[Data supplied — start]

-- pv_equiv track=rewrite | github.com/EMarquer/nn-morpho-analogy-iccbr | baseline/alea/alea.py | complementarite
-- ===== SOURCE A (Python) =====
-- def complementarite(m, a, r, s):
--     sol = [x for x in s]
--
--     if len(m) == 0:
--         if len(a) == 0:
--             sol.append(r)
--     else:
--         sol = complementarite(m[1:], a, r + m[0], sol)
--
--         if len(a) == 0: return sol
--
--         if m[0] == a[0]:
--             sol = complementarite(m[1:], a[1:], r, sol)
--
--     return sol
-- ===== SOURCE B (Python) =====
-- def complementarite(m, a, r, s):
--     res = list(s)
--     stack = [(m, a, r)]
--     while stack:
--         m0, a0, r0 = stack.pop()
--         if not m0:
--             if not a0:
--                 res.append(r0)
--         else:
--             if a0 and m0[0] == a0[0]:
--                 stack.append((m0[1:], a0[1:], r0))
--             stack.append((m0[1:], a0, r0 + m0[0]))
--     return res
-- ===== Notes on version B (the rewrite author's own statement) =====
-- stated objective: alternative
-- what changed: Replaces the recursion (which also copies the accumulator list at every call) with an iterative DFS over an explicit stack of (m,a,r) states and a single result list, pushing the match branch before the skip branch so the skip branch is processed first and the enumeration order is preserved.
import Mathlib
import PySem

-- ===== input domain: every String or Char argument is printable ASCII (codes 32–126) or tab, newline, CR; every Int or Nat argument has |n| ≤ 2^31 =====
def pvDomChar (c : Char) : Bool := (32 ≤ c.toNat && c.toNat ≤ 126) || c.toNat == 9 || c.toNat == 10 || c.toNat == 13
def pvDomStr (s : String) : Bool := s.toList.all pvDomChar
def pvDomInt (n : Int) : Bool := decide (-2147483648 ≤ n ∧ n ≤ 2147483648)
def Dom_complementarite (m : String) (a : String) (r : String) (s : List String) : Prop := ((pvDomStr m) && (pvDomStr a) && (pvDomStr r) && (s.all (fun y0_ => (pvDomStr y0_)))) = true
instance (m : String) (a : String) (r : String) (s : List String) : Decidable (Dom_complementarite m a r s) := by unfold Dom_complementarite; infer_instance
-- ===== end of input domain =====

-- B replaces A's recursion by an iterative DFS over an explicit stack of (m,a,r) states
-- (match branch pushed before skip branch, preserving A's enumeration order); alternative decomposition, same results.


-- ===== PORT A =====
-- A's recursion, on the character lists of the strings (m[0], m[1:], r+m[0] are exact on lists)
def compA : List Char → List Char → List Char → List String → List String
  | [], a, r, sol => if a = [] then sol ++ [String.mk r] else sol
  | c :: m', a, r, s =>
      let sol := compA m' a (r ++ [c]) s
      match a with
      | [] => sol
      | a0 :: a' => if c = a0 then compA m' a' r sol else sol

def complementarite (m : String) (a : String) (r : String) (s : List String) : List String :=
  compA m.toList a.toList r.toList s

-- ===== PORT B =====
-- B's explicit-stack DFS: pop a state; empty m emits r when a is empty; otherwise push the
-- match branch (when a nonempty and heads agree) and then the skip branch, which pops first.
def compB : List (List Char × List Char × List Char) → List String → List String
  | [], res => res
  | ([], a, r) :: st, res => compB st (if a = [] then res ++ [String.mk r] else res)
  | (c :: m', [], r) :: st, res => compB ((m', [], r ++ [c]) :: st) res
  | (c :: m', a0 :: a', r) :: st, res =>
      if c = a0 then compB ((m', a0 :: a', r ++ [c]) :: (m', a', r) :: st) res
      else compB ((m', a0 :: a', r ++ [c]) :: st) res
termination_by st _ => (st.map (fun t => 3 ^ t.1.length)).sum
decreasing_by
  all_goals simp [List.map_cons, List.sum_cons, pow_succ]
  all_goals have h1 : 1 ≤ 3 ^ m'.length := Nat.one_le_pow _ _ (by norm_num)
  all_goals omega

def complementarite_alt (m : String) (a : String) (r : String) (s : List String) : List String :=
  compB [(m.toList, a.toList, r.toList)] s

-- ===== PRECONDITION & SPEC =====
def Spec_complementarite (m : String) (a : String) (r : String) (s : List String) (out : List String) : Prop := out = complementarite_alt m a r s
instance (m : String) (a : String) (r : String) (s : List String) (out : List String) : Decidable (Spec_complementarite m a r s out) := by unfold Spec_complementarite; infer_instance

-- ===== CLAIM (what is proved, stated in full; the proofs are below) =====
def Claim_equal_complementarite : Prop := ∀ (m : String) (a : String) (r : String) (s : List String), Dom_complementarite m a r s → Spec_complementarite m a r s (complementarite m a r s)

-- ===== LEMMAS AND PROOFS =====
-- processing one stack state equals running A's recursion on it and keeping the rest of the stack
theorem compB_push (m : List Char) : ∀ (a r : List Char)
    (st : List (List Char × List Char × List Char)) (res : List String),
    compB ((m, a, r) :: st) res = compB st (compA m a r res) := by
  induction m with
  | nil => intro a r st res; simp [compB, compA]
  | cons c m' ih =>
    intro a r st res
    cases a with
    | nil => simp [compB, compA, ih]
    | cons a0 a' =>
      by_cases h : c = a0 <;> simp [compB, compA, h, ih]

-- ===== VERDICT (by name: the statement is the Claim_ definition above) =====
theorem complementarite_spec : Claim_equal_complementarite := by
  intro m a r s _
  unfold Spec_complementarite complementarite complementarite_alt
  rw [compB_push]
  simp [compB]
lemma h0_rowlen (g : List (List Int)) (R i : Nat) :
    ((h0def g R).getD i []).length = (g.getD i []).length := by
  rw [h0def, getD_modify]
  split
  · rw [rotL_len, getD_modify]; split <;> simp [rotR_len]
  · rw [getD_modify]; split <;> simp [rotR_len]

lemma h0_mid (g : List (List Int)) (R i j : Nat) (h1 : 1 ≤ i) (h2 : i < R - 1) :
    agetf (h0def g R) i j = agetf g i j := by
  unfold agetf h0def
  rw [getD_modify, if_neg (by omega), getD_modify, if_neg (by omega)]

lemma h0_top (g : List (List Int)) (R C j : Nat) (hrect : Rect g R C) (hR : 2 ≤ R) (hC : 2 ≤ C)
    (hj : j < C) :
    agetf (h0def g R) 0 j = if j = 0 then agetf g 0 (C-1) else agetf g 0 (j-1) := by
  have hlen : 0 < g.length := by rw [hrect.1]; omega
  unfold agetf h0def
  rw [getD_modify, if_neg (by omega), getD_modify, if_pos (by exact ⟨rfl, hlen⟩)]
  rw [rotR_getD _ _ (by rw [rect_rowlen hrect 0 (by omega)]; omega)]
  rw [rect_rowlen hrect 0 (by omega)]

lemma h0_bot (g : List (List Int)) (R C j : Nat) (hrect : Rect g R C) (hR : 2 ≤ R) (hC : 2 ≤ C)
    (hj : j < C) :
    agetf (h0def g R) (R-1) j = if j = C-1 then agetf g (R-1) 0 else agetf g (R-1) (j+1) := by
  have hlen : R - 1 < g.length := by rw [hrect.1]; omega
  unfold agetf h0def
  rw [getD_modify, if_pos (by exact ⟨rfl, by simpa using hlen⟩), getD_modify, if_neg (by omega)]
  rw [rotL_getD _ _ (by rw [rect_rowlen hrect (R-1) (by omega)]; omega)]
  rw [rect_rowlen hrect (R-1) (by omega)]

[Data supplied — finish]

■ Task to carry out
From the data above, return every line from the line that has "a[1:], r, sol)" up to and including the line that has "-- stated objective: alternative", exactly.

■ Expected answer
--             sol = complementarite(m[1:], a[1:], r, sol)
--
--     return sol
-- ===== SOURCE B (Python) =====
-- def complementarite(m, a, r, s):
--     res = list(s)
--     stack = [(m, a, r)]
--     while stack:
--         m0, a0, r0 = stack.pop()
--         if not m0:
--             if not a0:
--                 res.append(r0)
--         else:
--             if a0 and m0[0] == a0[0]:
--                 stack.append((m0[1:], a0[1:], r0))
--             stack.append((m0[1:], a0, r0 + m0[0]))
--     return res
-- ===== Notes on version B (the rewrite author's own statement) =====
-- stated objective: alternative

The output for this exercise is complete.